*WHAT IS NEEDED*
If a line in the data holds "return", copy that line out in full.

*RAW DATA*
· · · ·

-- pv_equiv track=rewrite | github.com/supvolume/codewars_solution | 7kyu/get_a_down_arrow_of.py | get_a_down_arrow_of
-- ===== SOURCE A (Python) =====
-- def get_a_down_arrow_of(n):
--     pyramid = ""
--     for i in range(n,0,-1):
--         num_pattern = ""
--         for j in range(1,i+1):
--             num_pattern += str(j%10)
--         pyramid += " "*(n-i) + num_pattern + num_pattern[-2::-1]+ "\n"
--     return pyramid[:-1]
-- ===== SOURCE B (Python) =====
-- def get_a_down_arrow_of(n):
--     digits = ''.join(str(j % 10) for j in range(1, n + 1))
--     lines = []
--     for i in range(n, 0, -1):
--         num = digits[:i]
--         lines.append(' ' * (n - i) + num + num[:-1][::-1])
--     return '\n'.join(lines)
-- ===== Notes on version B (the rewrite author's own statement) =====
-- stated objective: simpler
-- what changed: Replaces the nested digit-building loop and the trailing-newline-then-drop trick by a single precomputed digit string sliced to a prefix per row, a mirrored half via slicing, and '\n'.join of a list of lines.
import Mathlib
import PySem

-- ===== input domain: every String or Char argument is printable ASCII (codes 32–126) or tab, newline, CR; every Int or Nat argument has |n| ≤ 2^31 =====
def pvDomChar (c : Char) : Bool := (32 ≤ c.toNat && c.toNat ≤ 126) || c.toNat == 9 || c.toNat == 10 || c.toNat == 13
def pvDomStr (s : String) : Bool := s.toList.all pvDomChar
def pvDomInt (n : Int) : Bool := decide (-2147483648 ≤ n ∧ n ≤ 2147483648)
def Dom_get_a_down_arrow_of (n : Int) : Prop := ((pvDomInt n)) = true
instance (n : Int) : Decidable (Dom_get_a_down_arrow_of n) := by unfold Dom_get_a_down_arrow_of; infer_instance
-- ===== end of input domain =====

-- B replaces A's nested digit-building loop and trailing-newline-drop trick by one precomputed
-- digit string, prefix slices per row, and '\n'.join — a simpler decomposition, same result.

-- ===== PORT A =====
-- transliteration of A: outer loop accumulates pyramid, inner loop builds num_pattern char by char,
-- row = spaces + num_pattern + num_pattern[-2::-1] + '\n'; result = pyramid[:-1]
def get_a_down_arrow_of (n : Int) : String :=
  let pyramid : List Char :=
    (PySem.List.pyRange n 0 (-1)).foldl (fun pyr i =>
      let num_pattern : List Char :=
        (PySem.List.pyRange 1 (i + 1) 1).foldl
          (fun s j => s ++ (PySem.Int.toStr (PySem.Int.mod j 10)).toList) []
      pyr ++ PySem.List.pyRepeat [' '] (n - i) ++ num_pattern
          ++ (PySem.List.slice? num_pattern (some (-2)) none (-1)).getD [] ++ ['\n']) []
  String.ofList (PySem.List.slice pyramid none (some (-1)))

-- ===== PORT B =====
-- transliteration of B: digits table built once, each line is spaces + prefix + mirrored prefix,
-- lines joined with '\n'
def get_a_down_arrow_of_alt (n : Int) : String :=
  let digits : List Char :=
    ((PySem.List.pyRange 1 (n + 1) 1).map
      (fun j => (PySem.Int.toStr (PySem.Int.mod j 10)).toList)).flatten
  let lines : List (List Char) :=
    (PySem.List.pyRange n 0 (-1)).map (fun i =>
      let num := PySem.List.slice digits none (some i)
      PySem.List.pyRepeat [' '] (n - i) ++ num
        ++ (PySem.List.slice num none (some (-1))).reverse)
  String.ofList (PySem.Chars.join ['\n'] lines)

-- ===== PRECONDITION & SPEC =====
def Spec_get_a_down_arrow_of (n : Int) (out : String) : Prop := out = get_a_down_arrow_of_alt n
instance (n : Int) (out : String) : Decidable (Spec_get_a_down_arrow_of n out) := by unfold Spec_get_a_down_arrow_of; infer_instance

-- ===== CLAIM (what is proved, stated in full; the proofs are below) =====
def Claim_equal_get_a_down_arrow_of : Prop := ∀ (n : Int), Dom_get_a_down_arrow_of n → Spec_get_a_down_arrow_of n (get_a_down_arrow_of n)

-- ===== LEMMAS AND PROOFS =====

-- the digit-string builder both programs share
def pvF (j : Int) : List Char := (PySem.Int.toStr (PySem.Int.mod j 10)).toList

-- one row of the arrow (without the newline), right-associated
def pvRow (n i : Int) : List Char :=
  PySem.List.pyRepeat [' '] (n - i)
    ++ (((PySem.List.pyRange 1 (i + 1) 1).flatMap pvF)
    ++ ((PySem.List.pyRange 1 (i + 1) 1).flatMap pvF).dropLast.reverse)

theorem filterMap_getElem_range {α : Type} : ∀ (m : Nat) (xs : List α), m ≤ xs.length →
    List.filterMap (fun k => xs[k]?) (List.range m) = xs.take m := by
  intro m
  induction m with
  | zero => simp
  | succ m ih =>
      intro xs h
      rw [List.range_succ, List.filterMap_append, ih xs (by omega)]
      rw [show List.filterMap (fun k => xs[k]?) [m] = [xs[m]] from by
        simp [List.getElem?_eq_getElem (show m < xs.length by omega)]
        rfl]
      exact List.take_append_getElem h

-- xs[-2::-1] in Python is the reversal of xs without its last element
theorem slice_neg2_none_neg_one_eq {α : Type} (xs : List α) :
    PySem.List.slice? xs (some (-2)) none (-1) = some xs.dropLast.reverse := by
  simp only [PySem.List.slice?, PySem.List.sliceIndices]
  norm_num
  by_cases h : 1 < xs.length
  · rw [if_pos h]
    have hmax : max (-2 + (xs.length:Int)) (-1) = -2 + (xs.length:Int) := by omega
    simp only [hmax]
    have hc : (-2 + (xs.length:Int) + 1).toNat = xs.length - 1 := by omega
    rw [hc]
    have hfun : ∀ k ∈ List.range (xs.length - 1),
        xs[(-2 + (xs.length:Int) + -(k:Int)).toNat]?
          = ((fun j => xs[j]?) ∘ (fun k => xs.length - 1 - 1 - k)) k := by
      intro k hk
      simp only [List.mem_range] at hk
      simp only [Function.comp]
      congr 1
      omega
    rw [List.filterMap_congr hfun, ← List.filterMap_map]
    have hrev : (List.range (xs.length - 1)).map (fun k => xs.length - 1 - 1 - k)
        = (List.range (xs.length - 1)).reverse := by
      rw [List.range_eq_range', List.reverse_range']
      simp [List.range_eq_range']
    rw [hrev, List.filterMap_reverse, filterMap_getElem_range _ _ (by omega),
        ← List.dropLast_eq_take]
  · rw [if_neg h]
    rcases xs with _ | ⟨a, t⟩
    · simp
    · rcases t with _ | ⟨b, u⟩
      · simp
      · simp at h

-- str(j % 10) is a single character
theorem toChars_mod_ten_len (j : Int) : (pvF j).length = 1 := by
  have h0 : 0 ≤ PySem.Int.mod j 10 := PySem.Int.mod_nonneg j (by norm_num)
  have h1 : PySem.Int.mod j 10 < 10 := PySem.Int.mod_lt j (by norm_num)
  unfold pvF
  set m := PySem.Int.mod j 10 with hm
  clear_value m
  interval_cases m <;> decide

-- dropping the trailing newline of concatenated newline-terminated lines is joining them
theorem dropLast_flatten_newline (rows : List (List Char)) :
    ((rows.map (· ++ ['\n'])).flatten).dropLast = PySem.Chars.join ['\n'] rows := by
  induction rows with
  | nil => simp [PySem.Chars.join_nil]
  | cons r t ih =>
    cases t with
    | nil => simp [PySem.Chars.join_singleton]
    | cons s u =>
      rw [List.map_cons, List.flatten_cons, PySem.Chars.join_cons_cons,
        List.dropLast_append_of_ne_nil, ih]
      all_goals simp

-- a prefix slice of the full digit table is the digit run of the shorter row
theorem take_digits (n i : Int) (h1 : 0 < i) (h2 : i ≤ n) :
    PySem.List.slice ((PySem.List.pyRange 1 (n + 1) 1).flatMap pvF) none (some i)
      = (PySem.List.pyRange 1 (i + 1) 1).flatMap pvF := by
  rw [PySem.List.slice_to _ (le_of_lt h1)]
  rw [PySem.List.pyRange_one_append 1 (i + 1) (n + 1) (by omega) (by omega), List.flatMap_append]
  have hlen : ((PySem.List.pyRange 1 (i + 1) 1).flatMap pvF).length = i.toNat := by
    rw [List.length_flatMap]
    rw [List.map_congr_left (fun j _ => toChars_mod_ten_len j)]
    simp [PySem.List.length_pyRange_one]
  rw [← hlen, List.take_left]

-- port A computes the newline-terminated rows and drops the last character
theorem portA_eq (n : Int) :
    get_a_down_arrow_of n
      = String.ofList ((((PySem.List.pyRange n 0 (-1)).map (fun i => pvRow n i ++ ['\n'])).flatten).dropLast) := by
  unfold get_a_down_arrow_of pvRow pvF
  simp only [PySem.List.foldl_append_eq_flatMap, List.nil_append, List.append_assoc,
    slice_neg2_none_neg_one_eq, Option.getD_some, PySem.List.slice_to_neg_one,
    List.flatMap_def]

-- port B computes the same rows
theorem portB_eq (n : Int) :
    get_a_down_arrow_of_alt n
      = String.ofList (PySem.Chars.join ['\n'] ((PySem.List.pyRange n 0 (-1)).map (fun i => pvRow n i))) := by
  simp only [get_a_down_arrow_of_alt]
  congr 1
  congr 1
  refine List.map_congr_left (fun i hi => ?_)
  rw [PySem.List.mem_pyRange_neg_one] at hi
  rw [show ((PySem.List.pyRange 1 (n + 1) 1).map
      (fun j => (PySem.Int.toStr (PySem.Int.mod j 10)).toList)).flatten
      = (PySem.List.pyRange 1 (n + 1) 1).flatMap pvF from List.flatMap_def.symm]
  rw [take_digits n i hi.1 hi.2, PySem.List.slice_to_neg_one]
  unfold pvRow
  simp [List.append_assoc]

-- ===== VERDICT (by name: the statement is the Claim_ definition above) =====
theorem get_a_down_arrow_of_spec : Claim_equal_get_a_down_arrow_of := by
  intro n _
  unfold Spec_get_a_down_arrow_of
  rw [portA_eq, portB_eq]
  rw [show (PySem.List.pyRange n 0 (-1)).map (fun i => pvRow n i ++ ['\n'])
      = ((PySem.List.pyRange n 0 (-1)).map (fun i => pvRow n i)).map (· ++ ['\n']) from by
    rw [List.map_map]; rfl]
  rw [dropLast_flatten_newline]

· · · ·

*ANSWER BOX*
--     return pyramid[:-1]
--     return '\n'.join(lines)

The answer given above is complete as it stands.